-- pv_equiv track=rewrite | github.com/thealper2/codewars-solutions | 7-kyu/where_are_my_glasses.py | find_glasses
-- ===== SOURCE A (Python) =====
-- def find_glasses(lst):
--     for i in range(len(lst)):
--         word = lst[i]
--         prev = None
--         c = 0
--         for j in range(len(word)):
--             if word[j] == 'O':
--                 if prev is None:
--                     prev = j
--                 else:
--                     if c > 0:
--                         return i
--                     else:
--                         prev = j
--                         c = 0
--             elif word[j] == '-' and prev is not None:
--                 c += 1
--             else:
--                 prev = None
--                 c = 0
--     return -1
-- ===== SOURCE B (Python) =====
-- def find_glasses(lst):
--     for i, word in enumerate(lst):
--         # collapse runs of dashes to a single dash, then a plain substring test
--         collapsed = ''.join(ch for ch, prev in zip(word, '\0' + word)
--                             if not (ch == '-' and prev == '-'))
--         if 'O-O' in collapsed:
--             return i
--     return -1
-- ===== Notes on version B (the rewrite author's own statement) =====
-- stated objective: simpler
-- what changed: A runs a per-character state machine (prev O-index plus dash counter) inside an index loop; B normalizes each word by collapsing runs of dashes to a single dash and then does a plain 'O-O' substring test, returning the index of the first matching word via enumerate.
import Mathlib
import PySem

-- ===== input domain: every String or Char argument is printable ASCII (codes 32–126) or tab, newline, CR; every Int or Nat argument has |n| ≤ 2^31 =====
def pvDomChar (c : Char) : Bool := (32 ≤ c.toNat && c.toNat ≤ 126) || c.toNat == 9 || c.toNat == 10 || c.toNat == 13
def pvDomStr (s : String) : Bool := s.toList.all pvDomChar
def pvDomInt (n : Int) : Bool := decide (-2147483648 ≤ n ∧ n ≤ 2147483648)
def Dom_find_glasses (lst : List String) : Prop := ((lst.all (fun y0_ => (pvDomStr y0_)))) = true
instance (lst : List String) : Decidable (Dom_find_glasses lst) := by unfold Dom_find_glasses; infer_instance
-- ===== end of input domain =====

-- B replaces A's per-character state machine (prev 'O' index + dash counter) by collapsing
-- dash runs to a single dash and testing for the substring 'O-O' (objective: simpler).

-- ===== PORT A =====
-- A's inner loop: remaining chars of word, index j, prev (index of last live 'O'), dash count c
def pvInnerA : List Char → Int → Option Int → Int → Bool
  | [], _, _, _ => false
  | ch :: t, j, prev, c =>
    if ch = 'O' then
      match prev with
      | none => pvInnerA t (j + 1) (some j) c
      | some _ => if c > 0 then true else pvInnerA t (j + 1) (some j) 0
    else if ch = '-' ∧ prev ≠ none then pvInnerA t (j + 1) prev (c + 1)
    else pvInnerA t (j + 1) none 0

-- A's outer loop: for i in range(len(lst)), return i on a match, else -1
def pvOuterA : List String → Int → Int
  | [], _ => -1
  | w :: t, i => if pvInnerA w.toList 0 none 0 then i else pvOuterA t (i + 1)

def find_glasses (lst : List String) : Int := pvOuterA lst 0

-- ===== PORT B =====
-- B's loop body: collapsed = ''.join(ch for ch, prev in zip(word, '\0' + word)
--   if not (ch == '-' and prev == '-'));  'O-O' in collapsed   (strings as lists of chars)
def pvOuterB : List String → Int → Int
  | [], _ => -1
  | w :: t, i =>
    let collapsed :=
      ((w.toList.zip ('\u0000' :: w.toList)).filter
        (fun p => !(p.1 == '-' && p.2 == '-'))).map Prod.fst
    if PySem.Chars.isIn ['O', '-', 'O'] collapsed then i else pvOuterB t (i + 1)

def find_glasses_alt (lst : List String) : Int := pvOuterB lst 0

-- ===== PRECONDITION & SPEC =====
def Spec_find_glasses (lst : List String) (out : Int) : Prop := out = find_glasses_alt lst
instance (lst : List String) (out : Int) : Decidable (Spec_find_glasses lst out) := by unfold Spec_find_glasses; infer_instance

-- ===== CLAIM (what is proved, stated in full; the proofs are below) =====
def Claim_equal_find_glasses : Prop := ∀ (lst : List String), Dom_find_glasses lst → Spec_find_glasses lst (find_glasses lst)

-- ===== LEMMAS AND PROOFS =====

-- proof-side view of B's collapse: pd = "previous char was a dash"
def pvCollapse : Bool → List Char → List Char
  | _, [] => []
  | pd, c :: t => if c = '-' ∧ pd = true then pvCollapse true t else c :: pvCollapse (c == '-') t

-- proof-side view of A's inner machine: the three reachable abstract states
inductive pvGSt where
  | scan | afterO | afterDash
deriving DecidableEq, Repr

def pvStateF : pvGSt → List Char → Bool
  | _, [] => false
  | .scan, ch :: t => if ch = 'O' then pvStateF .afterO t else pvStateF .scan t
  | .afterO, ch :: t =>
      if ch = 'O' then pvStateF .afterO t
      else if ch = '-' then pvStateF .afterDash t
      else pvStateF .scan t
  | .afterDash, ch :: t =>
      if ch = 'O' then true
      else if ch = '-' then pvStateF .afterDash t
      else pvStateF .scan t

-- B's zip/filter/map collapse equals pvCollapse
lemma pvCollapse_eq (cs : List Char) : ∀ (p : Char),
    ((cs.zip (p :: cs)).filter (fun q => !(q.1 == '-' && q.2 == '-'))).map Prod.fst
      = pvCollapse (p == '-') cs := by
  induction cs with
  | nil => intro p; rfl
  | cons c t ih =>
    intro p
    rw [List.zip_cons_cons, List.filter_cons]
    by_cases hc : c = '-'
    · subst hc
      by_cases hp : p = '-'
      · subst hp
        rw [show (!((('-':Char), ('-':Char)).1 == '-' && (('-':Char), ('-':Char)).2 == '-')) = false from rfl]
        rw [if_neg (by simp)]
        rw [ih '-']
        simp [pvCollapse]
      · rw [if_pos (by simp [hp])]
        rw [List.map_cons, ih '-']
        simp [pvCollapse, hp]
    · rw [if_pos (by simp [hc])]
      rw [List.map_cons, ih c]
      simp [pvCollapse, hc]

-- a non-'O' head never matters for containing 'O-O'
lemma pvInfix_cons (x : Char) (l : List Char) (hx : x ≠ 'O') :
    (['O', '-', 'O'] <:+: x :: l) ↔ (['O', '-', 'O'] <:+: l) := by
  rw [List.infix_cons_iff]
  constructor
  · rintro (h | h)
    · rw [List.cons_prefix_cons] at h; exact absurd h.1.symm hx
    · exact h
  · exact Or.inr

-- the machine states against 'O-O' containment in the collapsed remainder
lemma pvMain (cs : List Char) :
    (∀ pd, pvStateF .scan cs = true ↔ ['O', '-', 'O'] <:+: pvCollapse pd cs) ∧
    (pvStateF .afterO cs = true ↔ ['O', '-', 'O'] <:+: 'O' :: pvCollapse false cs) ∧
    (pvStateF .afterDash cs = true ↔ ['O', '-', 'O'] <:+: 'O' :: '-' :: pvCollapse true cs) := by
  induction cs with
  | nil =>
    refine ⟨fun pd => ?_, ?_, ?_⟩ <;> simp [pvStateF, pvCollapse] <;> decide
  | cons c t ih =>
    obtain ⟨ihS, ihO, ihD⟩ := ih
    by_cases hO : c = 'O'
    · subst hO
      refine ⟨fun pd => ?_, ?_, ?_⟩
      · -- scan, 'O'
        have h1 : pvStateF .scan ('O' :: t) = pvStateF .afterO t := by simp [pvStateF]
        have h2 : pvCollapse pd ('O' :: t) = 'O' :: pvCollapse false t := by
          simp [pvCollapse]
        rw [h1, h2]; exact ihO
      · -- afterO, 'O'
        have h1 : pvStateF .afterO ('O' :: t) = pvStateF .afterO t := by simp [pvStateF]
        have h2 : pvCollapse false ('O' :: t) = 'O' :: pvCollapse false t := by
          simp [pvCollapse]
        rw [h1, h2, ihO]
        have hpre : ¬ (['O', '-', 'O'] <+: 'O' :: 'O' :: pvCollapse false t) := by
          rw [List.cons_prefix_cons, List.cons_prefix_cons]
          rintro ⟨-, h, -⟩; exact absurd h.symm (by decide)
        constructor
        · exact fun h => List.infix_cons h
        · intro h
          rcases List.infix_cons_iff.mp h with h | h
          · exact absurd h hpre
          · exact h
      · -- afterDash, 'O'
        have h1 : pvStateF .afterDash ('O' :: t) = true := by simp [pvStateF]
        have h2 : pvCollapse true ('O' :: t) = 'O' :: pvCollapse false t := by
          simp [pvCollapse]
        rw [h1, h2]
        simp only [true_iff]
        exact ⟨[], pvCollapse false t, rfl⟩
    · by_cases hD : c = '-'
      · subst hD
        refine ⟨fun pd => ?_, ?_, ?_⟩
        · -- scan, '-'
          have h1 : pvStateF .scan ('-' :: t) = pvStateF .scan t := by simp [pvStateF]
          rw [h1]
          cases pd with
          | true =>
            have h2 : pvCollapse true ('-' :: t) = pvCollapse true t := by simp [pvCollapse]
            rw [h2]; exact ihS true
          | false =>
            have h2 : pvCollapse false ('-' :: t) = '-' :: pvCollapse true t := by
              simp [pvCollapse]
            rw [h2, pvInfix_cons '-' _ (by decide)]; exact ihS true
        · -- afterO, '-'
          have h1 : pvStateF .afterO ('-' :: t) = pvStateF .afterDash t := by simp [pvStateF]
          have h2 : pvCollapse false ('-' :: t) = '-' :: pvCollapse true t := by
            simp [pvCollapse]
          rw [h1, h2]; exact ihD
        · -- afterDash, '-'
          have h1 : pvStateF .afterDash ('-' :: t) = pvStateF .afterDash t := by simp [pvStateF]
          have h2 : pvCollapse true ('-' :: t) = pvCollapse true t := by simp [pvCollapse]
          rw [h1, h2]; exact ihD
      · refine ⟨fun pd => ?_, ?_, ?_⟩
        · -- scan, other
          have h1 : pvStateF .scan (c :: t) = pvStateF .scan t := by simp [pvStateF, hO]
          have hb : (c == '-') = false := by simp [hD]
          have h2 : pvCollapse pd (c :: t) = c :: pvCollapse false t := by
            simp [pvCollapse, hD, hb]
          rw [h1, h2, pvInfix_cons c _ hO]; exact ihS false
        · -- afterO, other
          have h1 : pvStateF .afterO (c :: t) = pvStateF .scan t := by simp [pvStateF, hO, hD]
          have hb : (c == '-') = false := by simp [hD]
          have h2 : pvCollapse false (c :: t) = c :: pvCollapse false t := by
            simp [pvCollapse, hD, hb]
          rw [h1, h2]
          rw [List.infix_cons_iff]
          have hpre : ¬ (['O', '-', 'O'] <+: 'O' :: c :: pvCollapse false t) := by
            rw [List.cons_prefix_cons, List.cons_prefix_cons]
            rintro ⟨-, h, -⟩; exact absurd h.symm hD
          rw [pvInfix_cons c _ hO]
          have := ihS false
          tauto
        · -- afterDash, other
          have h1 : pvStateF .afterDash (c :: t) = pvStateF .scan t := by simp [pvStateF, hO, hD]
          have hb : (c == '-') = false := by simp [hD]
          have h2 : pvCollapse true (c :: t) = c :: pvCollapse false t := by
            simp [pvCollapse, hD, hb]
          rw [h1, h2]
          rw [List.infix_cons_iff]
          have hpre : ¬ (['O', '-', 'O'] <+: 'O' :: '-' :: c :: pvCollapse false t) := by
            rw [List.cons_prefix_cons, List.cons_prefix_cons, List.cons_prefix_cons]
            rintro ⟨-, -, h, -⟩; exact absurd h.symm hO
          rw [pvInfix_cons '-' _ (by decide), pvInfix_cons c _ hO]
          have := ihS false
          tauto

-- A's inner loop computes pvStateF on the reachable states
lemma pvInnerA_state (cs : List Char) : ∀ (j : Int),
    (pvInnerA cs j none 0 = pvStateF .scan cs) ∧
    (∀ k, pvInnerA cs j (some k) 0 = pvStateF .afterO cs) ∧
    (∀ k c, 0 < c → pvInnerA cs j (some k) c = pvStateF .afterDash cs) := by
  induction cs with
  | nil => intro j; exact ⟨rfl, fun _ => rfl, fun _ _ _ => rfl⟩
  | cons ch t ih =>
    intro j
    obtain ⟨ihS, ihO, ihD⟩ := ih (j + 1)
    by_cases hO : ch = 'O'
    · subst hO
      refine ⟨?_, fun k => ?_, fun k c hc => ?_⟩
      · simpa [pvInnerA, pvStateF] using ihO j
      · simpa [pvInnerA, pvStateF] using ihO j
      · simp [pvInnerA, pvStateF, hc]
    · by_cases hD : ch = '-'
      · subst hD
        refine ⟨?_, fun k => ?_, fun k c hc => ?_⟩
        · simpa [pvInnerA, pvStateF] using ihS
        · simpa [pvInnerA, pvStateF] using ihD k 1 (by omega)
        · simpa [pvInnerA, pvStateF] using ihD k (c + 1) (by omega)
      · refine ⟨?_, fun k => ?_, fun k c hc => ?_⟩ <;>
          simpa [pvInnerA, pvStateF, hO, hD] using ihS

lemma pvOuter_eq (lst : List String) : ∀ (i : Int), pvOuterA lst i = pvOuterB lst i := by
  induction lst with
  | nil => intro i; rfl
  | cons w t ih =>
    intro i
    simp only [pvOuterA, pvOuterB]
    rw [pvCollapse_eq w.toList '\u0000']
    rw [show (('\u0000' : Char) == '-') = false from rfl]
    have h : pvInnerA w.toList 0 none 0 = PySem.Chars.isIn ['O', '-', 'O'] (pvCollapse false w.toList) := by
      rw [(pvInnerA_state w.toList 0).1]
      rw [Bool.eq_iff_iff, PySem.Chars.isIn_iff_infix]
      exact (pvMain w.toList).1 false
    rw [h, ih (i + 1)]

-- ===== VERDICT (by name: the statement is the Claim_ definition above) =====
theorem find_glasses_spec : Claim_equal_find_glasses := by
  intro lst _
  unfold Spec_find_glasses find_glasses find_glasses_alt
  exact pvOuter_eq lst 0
+--
- [WORK TASK]
Lines above with "reachable" in them are the ones to copy.

- [WRITTEN ANSWER]
-- proof-side view of A's inner machine: the three reachable abstract states
-- A's inner loop computes pvStateF on the reachable states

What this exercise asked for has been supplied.